=== TASK TO CARRY OUT ===
Output exactly the span of lines beginning with the one that holds "have h3 : i" and ending with the last line of the data below.

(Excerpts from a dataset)
┌──

-- pv_equiv track=rewrite | github.com/DaftCode101/De-Bruijn | graph.py | produce_sub_arrays
-- ===== SOURCE A (Python) =====
-- def produce_sub_arrays(arr) -> list:
--     sub = []
--     for i in range(len(arr)):
--         sub_arr = []
--         for j in range(0, i):
--             x = []
--             for s in range(0, i):
--                 x.append(arr[j][s])
--             for s in range(i + 1, len(arr)):
--                 x.append(arr[j][s])
--             sub_arr.append(x)
--         for j in range(i + 1, len(arr)):
--             x = []
--             for s in range(0, i):
--                 x.append(arr[j][s])
--             for s in range(i + 1, len(arr)):
--                 x.append(arr[j][s])
--             sub_arr.append(x)
--         sub.append(sub_arr)
--     return sub
-- ===== SOURCE B (Python) =====
-- def _strip(row, i, n):
--     return row[:i] + row[i + 1:n]
--
--
-- def produce_sub_arrays(arr) -> list:
--     # Transposed traversal: one pass over the rows, distributing each
--     # column-reduced row into every minor it belongs to.
--     n = len(arr)
--     minors = [[] for _ in range(n)]
--     for j, row in enumerate(arr):
--         for i in range(n):
--             if i != j:
--                 minors[i].append(_strip(row, i, n))
--     return minors
-- ===== Notes on version B (the rewrite author's own statement) =====
-- stated objective: alternative
-- what changed: B transposes the loop nest: instead of A's per-minor triple loop that copies each surviving row element by element with split index ranges, B makes one pass over the rows, slicing column i out of each row (row[:i]+row[i+1:n]) and distributing the reduced row into every minor but its own, building all n minors simultaneously.
import Mathlib
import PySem

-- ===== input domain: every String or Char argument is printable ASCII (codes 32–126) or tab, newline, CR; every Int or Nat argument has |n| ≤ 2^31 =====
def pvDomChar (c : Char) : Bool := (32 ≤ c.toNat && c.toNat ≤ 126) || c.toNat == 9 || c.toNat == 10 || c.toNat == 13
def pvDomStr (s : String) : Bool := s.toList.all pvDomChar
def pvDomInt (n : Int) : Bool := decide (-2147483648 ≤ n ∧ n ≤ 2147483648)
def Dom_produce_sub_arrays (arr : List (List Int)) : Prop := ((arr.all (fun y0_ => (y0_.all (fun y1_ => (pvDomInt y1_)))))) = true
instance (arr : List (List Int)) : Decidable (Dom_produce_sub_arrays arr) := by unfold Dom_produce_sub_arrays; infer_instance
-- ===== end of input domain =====

-- B transposes the loop nest: one pass over the rows, slicing column i out of each row and
-- distributing the reduced row into every minor but its own; objective: alternative, same cost.

-- ===== PORT A =====
-- literal transliteration: range(a, b) with step 1 is List.range' a (b - a);
-- arr[j][s] is in range under Pre_, ported as getD (exact on Pre_).
def produce_sub_arrays (arr : List (List Int)) : List (List (List Int)) :=
  (List.range arr.length).foldl (fun sub i =>
    let sub_arr :=
      (List.range i).foldl (fun sub_arr j =>
        let x := (List.range i).foldl
                   (fun x s => x ++ [(arr.getD j []).getD s 0]) []
        let x := (List.range' (i + 1) (arr.length - (i + 1))).foldl
                   (fun x s => x ++ [(arr.getD j []).getD s 0]) x
        sub_arr ++ [x]) []
    let sub_arr :=
      (List.range' (i + 1) (arr.length - (i + 1))).foldl (fun sub_arr j =>
        let x := (List.range i).foldl
                   (fun x s => x ++ [(arr.getD j []).getD s 0]) []
        let x := (List.range' (i + 1) (arr.length - (i + 1))).foldl
                   (fun x s => x ++ [(arr.getD j []).getD s 0]) x
        sub_arr ++ [x]) sub_arr
    sub ++ [sub_arr]) []

-- ===== PORT B =====
-- helper _strip(row, i, n) = row[:i] + row[i+1:n]
def pvStrip (row : List Int) (i : Nat) (n : Nat) : List Int :=
  PySem.List.slice row none (some (i : Int)) ++
    PySem.List.slice row (some ((i : Int) + 1)) (some (n : Int))

-- minors = [[] for _ in range(n)]; for j, row in enumerate(arr): for i in range(n):
--   if i != j: minors[i].append(_strip(row, i, n)); the in-place append is List.modify.
def produce_sub_arrays_alt (arr : List (List Int)) : List (List (List Int)) :=
  let n := arr.length
  let minors : List (List (List Int)) := (List.range n).map (fun _ => [])
  (PySem.List.enumerate arr).foldl
    (fun minors p =>
      (List.range n).foldl
        (fun minors (i : Nat) =>
          if (i : Int) ≠ p.1 then minors.modify i (fun m => m ++ [pvStrip p.2 i n])
          else minors)
        minors)
    minors

-- ===== PRECONDITION & SPEC =====
-- Pre_ is exactly the set of inputs on which the Python A returns (elsewhere A raises
-- IndexError on a row too short for its element-by-element copying; B, which slices, never raises).
def Pre_produce_sub_arrays (arr : List (List Int)) : Prop :=
  arr.length ≤ 1 ∨
    (arr.length = 2 ∧ 1 ≤ (arr.getD 0 []).length ∧ 2 ≤ (arr.getD 1 []).length) ∨
    ∀ row ∈ arr, arr.length ≤ row.length
instance (arr : List (List Int)) : Decidable (Pre_produce_sub_arrays arr) := by
  unfold Pre_produce_sub_arrays; infer_instance
def pvWitness_produce_sub_arrays : List (List Int) := [[1, 2], [3, 4]]
def Spec_produce_sub_arrays (arr : List (List Int)) (out : List (List (List Int))) : Prop := out = produce_sub_arrays_alt arr
instance (arr : List (List Int)) (out : List (List (List Int))) : Decidable (Spec_produce_sub_arrays arr out) := by unfold Spec_produce_sub_arrays; infer_instance

-- ===== CLAIM (what is proved, stated in full; the proofs are below) =====
def Claim_equal_produce_sub_arrays : Prop := ∀ (arr : List (List Int)), Dom_produce_sub_arrays arr → Pre_produce_sub_arrays arr → Spec_produce_sub_arrays arr (produce_sub_arrays arr)

-- ===== LEMMAS AND PROOFS =====

-- the j-index list A visits for minor i is the filtered range B's per-row test produces
theorem pv_filter_range_ne (i n : Nat) (h : i < n) :
    (List.range n).filter (fun s => decide (s ≠ i)) =
      List.range i ++ List.range' (i + 1) (n - (i + 1)) := by
  induction n with
  | zero => omega
  | succ m ih =>
    rw [List.range_succ, List.filter_append]
    rcases Nat.lt_or_ge i m with hi | hi
    · rw [ih hi]
      have e1 : m + 1 - (i + 1) = (m - (i + 1)) + 1 := by omega
      have e2 : (i + 1) + (m - (i + 1)) = m := by omega
      rw [e1, List.range'_1_concat, e2]
      simp only [List.filter_cons, List.filter_nil, decide_eq_true_eq, ne_eq,
        ite_not, List.append_assoc]
      split
      · omega
      · rfl
    · have : i = m := by omega
      subst this
      have h1 : (List.range i).filter (fun s => decide (s ≠ i)) = List.range i := by
        apply List.filter_eq_self.mpr
        intro a ha
        simp only [List.mem_range] at ha
        simp only [ne_eq, decide_eq_true_eq]
        omega
      have h2 : (List.filter (fun s => decide (s ≠ i)) [i]) = [] := by simp
      rw [h1, h2, List.append_nil]
      simp

theorem pv_take_eq_map_range (l : List Int) (i : Nat) (h : i ≤ l.length) :
    l.take i = (List.range i).map (fun j => l.getD j 0) := by
  apply List.ext_getElem
  · simp; omega
  · intro k h1 h2
    simp only [List.getElem_take, List.getElem_map, List.getElem_range]
    have hk : k < l.length := by simp at h1; omega
    rw [List.getD_eq_getElem l 0 hk]

theorem pv_drop_take_eq_map_range' (l : List Int) (i n : Nat)
    (h : n ≤ l.length ∨ n ≤ i + 1) :
    (l.drop (i + 1)).take (n - (i + 1)) =
      (List.range' (i + 1) (n - (i + 1))).map (fun j => l.getD j 0) := by
  apply List.ext_getElem
  · simp; omega
  · intro k h1 h2
    simp only [List.getElem_take, List.getElem_drop, List.getElem_map, List.getElem_range']
    have hk : i + 1 + k < l.length := by simp at h1; omega
    have h3 : i + 1 + 1 * k = i + 1 + k := by ring
    rw [h3, List.getD_eq_getElem l 0 hk]

-- B's helper equals A's element-by-element row copy, given the row is long enough
theorem pv_strip_eq (row : List Int) (k n : Nat) (hk : k ≤ row.length)
    (h : n ≤ row.length ∨ n ≤ k + 1) :
    pvStrip row k n =
      (List.range k).map (fun s => row.getD s 0) ++
        (List.range' (k + 1) (n - (k + 1))).map (fun s => row.getD s 0) := by
  unfold pvStrip
  have e1 : ((k : Int) + 1) = ((k + 1 : Nat) : Int) := by push_cast; ring
  rw [PySem.List.slice_to_natCast, e1, PySem.List.slice_natCast,
    pv_take_eq_map_range row k hk, pv_drop_take_eq_map_range' row k n h]

-- A as a map over the minors' indices
theorem pv_A_char (arr : List (List Int)) :
    produce_sub_arrays arr =
      (List.range arr.length).map (fun i =>
        (List.range i).map (fun j =>
          (List.range i).map (fun s => (arr.getD j []).getD s 0) ++
            (List.range' (i + 1) (arr.length - (i + 1))).map
              (fun s => (arr.getD j []).getD s 0)) ++
        (List.range' (i + 1) (arr.length - (i + 1))).map (fun j =>
          (List.range i).map (fun s => (arr.getD j []).getD s 0) ++
            (List.range' (i + 1) (arr.length - (i + 1))).map
              (fun s => (arr.getD j []).getD s 0))) := by
  simp only [produce_sub_arrays, PySem.List.foldl_append_singleton_eq_map, List.nil_append]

└──

=== TASK OUTPUT ===
    have h3 : i + 1 + 1 * k = i + 1 + k := by ring
    rw [h3, List.getD_eq_getElem l 0 hk]

-- B's helper equals A's element-by-element row copy, given the row is long enough
theorem pv_strip_eq (row : List Int) (k n : Nat) (hk : k ≤ row.length)
    (h : n ≤ row.length ∨ n ≤ k + 1) :
    pvStrip row k n =
      (List.range k).map (fun s => row.getD s 0) ++
        (List.range' (k + 1) (n - (k + 1))).map (fun s => row.getD s 0) := by
  unfold pvStrip
  have e1 : ((k : Int) + 1) = ((k + 1 : Nat) : Int) := by push_cast; ring
  rw [PySem.List.slice_to_natCast, e1, PySem.List.slice_natCast,
    pv_take_eq_map_range row k hk, pv_drop_take_eq_map_range' row k n h]

-- A as a map over the minors' indices
theorem pv_A_char (arr : List (List Int)) :
    produce_sub_arrays arr =
      (List.range arr.length).map (fun i =>
        (List.range i).map (fun j =>
          (List.range i).map (fun s => (arr.getD j []).getD s 0) ++
            (List.range' (i + 1) (arr.length - (i + 1))).map
              (fun s => (arr.getD j []).getD s 0)) ++
        (List.range' (i + 1) (arr.length - (i + 1))).map (fun j =>
          (List.range i).map (fun s => (arr.getD j []).getD s 0) ++
            (List.range' (i + 1) (arr.length - (i + 1))).map
              (fun s => (arr.getD j []).getD s 0))) := by
  simp only [produce_sub_arrays, PySem.List.foldl_append_singleton_eq_map, List.nil_append]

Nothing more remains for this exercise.